GORDO was on a mission to finish off a review, started about three months ago at the excellent Cellar Keys in Chorlton. The last time he went was with the prospective husband botherer, Lottie Moore. It was good, but the photos were shit. This Saturday Gordo swore to put things right, eat a solitary lunch and get the scores in properly.
This ethereal, exquisite and sublime place warmed a bad tempered, fat, balding, grumpy old bastard’s heart
He arrived in a rainstorm. They weren’t serving lunch, they were having a wine sale. Gordo came away cursing, albeit with a few bottles of wine; Andy Leathley, the owner, knows his stuff in that department. So off went the barrage balloon to Didsbury to stock up on some proper bacon at Axons the Butchers.
Deal done, walking back to the car, wet through and having decided to get an all-day breakfast, Gordo walked into the café a few doors down on Barlow Moor Road. It had changed hands and was now called Appleby’s Hearty English Refreshment.
He was a bit glum.
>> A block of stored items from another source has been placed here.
-- B replaces A's per-character rank accumulation by a closed-form (hockey-stick-telescoped)
-- sum over consecutive dash-position pairs, and the section offset by a formula over the
-- dash count (objective: alternative).

-- ===== PORT A =====
-- A, step for step: first loop accumulates num_dashes and section_offset over the characters;
-- second loop walks i = num_bits-1 .. 0 (range(num_bits-1,-1,-1)) reading pattern[i].
-- pattern[i] is ported as pyGetD with a dummy default: every i produced by the range is in
-- bounds, so the default is never read and the port is exact.
-- dashes_remaining / comb arguments stay ≥ 0 in Python (counts of dashes), so Nat state is exact.
def implicant_pattern_to_index (pattern : String) : Int :=
  let cs := pattern.toList
  let num_bits := cs.length
  let s1 := cs.foldl (fun (st : Nat × Int) c =>
      if c = '-' then (st.1 + 1, st.2 + (num_bits.choose st.1 : Int) * 2 ^ (num_bits - st.1))
      else st) (0, 0)
  let num_dashes := s1.1
  let section_offset := s1.2
  let s2 := (PySem.List.pyRange ((num_bits : Int) - 1) (-1) (-1)).foldl
      (fun (st : Int × Nat) i =>
        if PySem.List.pyGetD cs i ' ' = '-' then (st.1, st.2 - 1)
        else if 1 ≤ st.2 then (st.1 + ((i.toNat.choose (st.2 - 1) : Nat) : Int), st.2)
        else st) (0, num_dashes)
  let chunk_offset := s2.1 * 2 ^ (num_bits - num_dashes)
  section_offset + chunk_offset

-- ===== PORT B =====
-- Source B, step for step: dash-position comprehension ([i for i,c in enumerate(p) if c=='-']),
-- section offset as a sum over range(k), and the chunk as the sum over
-- enumerate(zip(dashes, dashes[1:] + [n])) of comb(q, j+1) - comb(p+1, j+1).
-- All comb arguments are ≥ 0 in Python (indices / counts), so .toNat is exact.
def implicant_pattern_to_index_alt (pattern : String) : Int :=
  let cs := pattern.toList
  let n := cs.length
  let dashes := ((PySem.List.enumerate cs 0).filter (fun p => p.2 == '-')).map (·.1)
  let k := dashes.length
  let section_offset :=
    ((PySem.List.pyRange 0 (k : Int) 1).map
      (fun j => (n.choose j.toNat : Int) * 2 ^ (n - j.toNat))).sum
  let pairs := dashes.zip (PySem.List.slice dashes (some 1) none ++ [(n : Int)])
  let chunk :=
    ((PySem.List.enumerate pairs 0).map
      (fun t => ((t.2.2.toNat.choose (t.1.toNat + 1) : Nat) : Int)
              - (((t.2.1 + 1).toNat.choose (t.1.toNat + 1) : Nat) : Int))).sum
  section_offset + chunk * 2 ^ (n - k)

-- ===== PRECONDITION & SPEC =====
def Spec_implicant_pattern_to_index (pattern : String) (out : Int) : Prop := out = implicant_pattern_to_index_alt pattern
instance (pattern : String) (out : Int) : Decidable (Spec_implicant_pattern_to_index pattern out) := by unfold Spec_implicant_pattern_to_index; infer_instance

-- ===== CLAIM (what is proved, stated in full; the proofs are below) =====
def Claim_equal_implicant_pattern_to_index : Prop := ∀ (pattern : String), Dom_implicant_pattern_to_index pattern → Spec_implicant_pattern_to_index pattern (implicant_pattern_to_index pattern)

-- ===== LEMMAS AND PROOFS =====

-- A's backward loop body, on enumerated (index, char) pairs
def pvFA : Int × Nat → Int × Char → Int × Nat := fun st p =>
  if p.2 = '-' then (st.1, st.2 - 1)
  else if 1 ≤ st.2 then (st.1 + ((p.1.toNat.choose (st.2 - 1) : Nat) : Int), st.2)
  else st

-- forward characterization of A's backward loop: running dash count r, add comb(i, r-1) at non-dashes
def pvChunk (l : List (Int × Char)) (r : Nat) : Int :=
  match l with
  | [] => 0
  | x :: t =>
    if x.2 = '-' then pvChunk t (r + 1)
    else (if 1 ≤ r then ((x.1.toNat.choose (r - 1) : Nat) : Int) else 0) + pvChunk t r

theorem pv_back (l : List (Int × Char)) : ∀ (c : Int) (r : Nat),
    l.reverse.foldl pvFA (c, r + l.countP (fun p => p.2 == '-')) = (c + pvChunk l r, r) := by
  induction l with
  | nil => intro c r; simp [pvChunk]
  | cons x t ih =>
    intro c r
    rw [List.reverse_cons, List.foldl_append]
    by_cases hx : x.2 = '-'
    · have h1 : r + (x :: t).countP (fun p => p.2 == '-') = (r + 1) + t.countP (fun p => p.2 == '-') := by
        simp [List.countP_cons, hx]; omega
      rw [h1, ih c (r + 1)]
      simp [pvFA, pvChunk, hx]
    · have h1 : r + (x :: t).countP (fun p => p.2 == '-') = r + t.countP (fun p => p.2 == '-') := by
        simp [List.countP_cons, hx]
      rw [h1, ih c r]
      by_cases hr : 1 ≤ r
      · simp [pvFA, pvChunk, hx, hr]; ring
      · simp [pvFA, pvChunk, hx, hr]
It looked very beardy, if you know what Gordo means: waistcoats, brogues, bushy stuff going on. But something felt different and they looked to be serving a good-looking English, according to the menu at least. There were two on offer; full (£7.45) or double (£11.45). You know which Gordo ordered. Tea as well please. Gordo was busy sorting his cameras out and decided, bugger it, to review the café whilst he was there. He couldn’t get back to Cellar Keys until the middle of next week anyhow.
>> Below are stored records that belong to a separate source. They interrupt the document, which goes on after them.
-- pv_equiv track=rewrite | github.com/daniel-reich/ubiquitous-fiesta | 4s9kNQFfk4D4Lbm4q_4.py | ABA
-- ===== SOURCE A (Python) =====
-- def ABA(s):
--
--   CODE = "ABCDEFGHIJKLMNOPQRSTUVWXYZ"
--
--   Block = "A"
--
--   Counter = 1
--   Length = CODE.index(s)
--
--   while (Counter <= Length):
--
--     Letter = CODE[Counter]
--     Batch = Block + Letter + Block
--     Block = Batch
--     Counter += 1
--
--   return Block
-- ===== SOURCE B (Python) =====
-- def ABA(s):
--   CODE = "ABCDEFGHIJKLMNOPQRSTUVWXYZ"
--   Length = CODE.index(s)
--   def build(k):
--     if k == 0:
--       return "A"
--     half = build(k - 1)
--     return half + CODE[k] + half
--   return build(Length)
-- ===== Notes on version B (the rewrite author's own statement) =====
-- stated objective: alternative
-- what changed: Replaces the iterative while-loop doubling of a mutable Block with a recursive helper build(k) = build(k-1) + CODE[k] + build(k-1) realizing the palindrome recurrence directly (the shared half is computed once per level).
import Mathlib
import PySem

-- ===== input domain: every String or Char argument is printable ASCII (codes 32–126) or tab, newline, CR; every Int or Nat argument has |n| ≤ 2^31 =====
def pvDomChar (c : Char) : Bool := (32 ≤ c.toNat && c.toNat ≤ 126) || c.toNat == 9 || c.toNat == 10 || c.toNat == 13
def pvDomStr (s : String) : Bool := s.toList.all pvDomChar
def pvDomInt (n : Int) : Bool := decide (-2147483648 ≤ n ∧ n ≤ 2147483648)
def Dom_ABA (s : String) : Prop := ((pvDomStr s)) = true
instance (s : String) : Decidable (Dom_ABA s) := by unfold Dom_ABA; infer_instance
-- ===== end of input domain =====

-- B replaces A's iterative while-loop doubling with a recursive helper realizing the
-- palindrome recurrence build(k) = build(k-1) + CODE[k] + build(k-1); same cost (alternative decomposition).


-- ===== PORT A =====
-- the while loop: Counter from 1 while Counter ≤ Length, Block := Block + CODE[Counter] + Block
-- (CODE[Counter] is always in range when the loop body runs: Counter ≤ Length ≤ 25)
def abaLoop (code : List Char) (length : Nat) (counter : Nat) (block : List Char) : List Char :=
  if counter ≤ length then
    abaLoop code length (counter + 1)
      (block ++ [PySem.List.pyGetD code (counter : Int) 'A'] ++ block)
  else block
termination_by length + 1 - counter

def ABA (s : String) : String :=
  let code := "ABCDEFGHIJKLMNOPQRSTUVWXYZ"
  -- CODE.index(s): under Pre_ABA, find ≥ 0 (ValueError excluded by Pre_)
  let length := (PySem.Str.find code s).toNat
  String.mk (abaLoop code.toList length 1 ['A'])

-- ===== PORT B =====
-- build 0 = "A"; build (k+1) = build k + CODE[k+1] + build k
def abaBuild (code : List Char) : Nat → List Char
  | 0 => ['A']
  | k + 1 => abaBuild code k ++ [PySem.List.pyGetD code ((k + 1 : Nat) : Int) 'A'] ++ abaBuild code k

def ABA_alt (s : String) : String :=
  let code := "ABCDEFGHIJKLMNOPQRSTUVWXYZ"
  let length := (PySem.Str.find code s).toNat
  String.mk (abaBuild code.toList length)

-- ===== PRECONDITION & SPEC =====
-- Pre_ excludes exactly the inputs where CODE.index(s) raises ValueError: s not a substring of CODE
def Pre_ABA (s : String) : Prop := PySem.Str.isIn s "ABCDEFGHIJKLMNOPQRSTUVWXYZ" = true
instance (s : String) : Decidable (Pre_ABA s) := by unfold Pre_ABA; infer_instance
def pvWitness_ABA : String := "C"

def Spec_ABA (s : String) (out : String) : Prop := out = ABA_alt s
instance (s : String) (out : String) : Decidable (Spec_ABA s out) := by unfold Spec_ABA; infer_instance

-- ===== CLAIM (what is proved, stated in full; the proofs are below) =====
def Claim_equal_ABA : Prop := ∀ (s : String), Dom_ABA s → Pre_ABA s → Spec_ABA s (ABA s)

-- ===== LEMMAS AND PROOFS =====
-- loop invariant: starting the loop at counter c with block = build (c-1) yields build length
lemma abaLoop_eq_build (code : List Char) (length : Nat) :
    ∀ (k c : Nat), 1 ≤ c → c + k = length + 1 →
      abaLoop code length c (abaBuild code (c - 1)) = abaBuild code length := by
  intro k
  induction k with
  | zero =>
    intro c hc hsum
    rw [abaLoop]
    simp only [show ¬ c ≤ length by omega, if_false]
    congr 1
    omega
  | succ k ih =>
    intro c hc hsum
    rw [abaLoop]
    simp only [show c ≤ length by omega, if_true]
    have hbuild : abaBuild code (c - 1) ++ [PySem.List.pyGetD code (c : Int) 'A'] ++
        abaBuild code (c - 1) = abaBuild code c := by
      obtain ⟨m, rfl⟩ : ∃ m, c = m + 1 := ⟨c - 1, by omega⟩
      simp [abaBuild]
    rw [hbuild]
    have := ih (c + 1) (by omega) (by omega)
    simpa using this

-- ===== VERDICT (by name: the statement is the Claim_ definition above) =====
theorem ABA_spec : Claim_equal_ABA := by
  intro s _ _
  unfold Spec_ABA ABA ABA_alt
  have h := abaLoop_eq_build "ABCDEFGHIJKLMNOPQRSTUVWXYZ".toList
      (PySem.Str.find "ABCDEFGHIJKLMNOPQRSTUVWXYZ" s).toNat
      (PySem.Str.find "ABCDEFGHIJKLMNOPQRSTUVWXYZ" s).toNat 1 (by omega) (by omega)
  simpa [abaBuild] using congrArg String.mk h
The tea arrived and for the first time, Gordo looked around properly. The service was, well, cute. The counter was packed with goodies. Were those really trays of jam tarts? Were they really homemade? The tea service was impeccable. Teapot, leaf tea, milk, sugar, separate hot water.
One sniff of the tea, in a beautiful teacup, dissolved a tension that was threatening to ruin a weekend. This cuppa was subtle, yet intense; comfortable, reassuring with a faint apricot top note and cedar finish. It delivered an Enid Blyton adventure, where the Famous Five start in the kitchen of the jolly, rotund farmer's wife whose bosoms enveloped everyone with a blanket of warmth and safety.
The tea turned out to be Tregothnan Classic loose tea, £2.60 for a pot. Handing Fat Mary £60 for an opium pipe couldn’t have given a better result. An earnest young man serving explained the tea was, in fact, from the Tregothnan tea plantation in Cornwall. Yes, Cornwall, England. And that his father knew it well and indeed, this tea shop was a family business. Noah Appleby was the lad and he didn’t have a beard... or a waistcoat. But, by the Gods of Tea Shops, this was a lad with whom Gordo was beginning to place his faith.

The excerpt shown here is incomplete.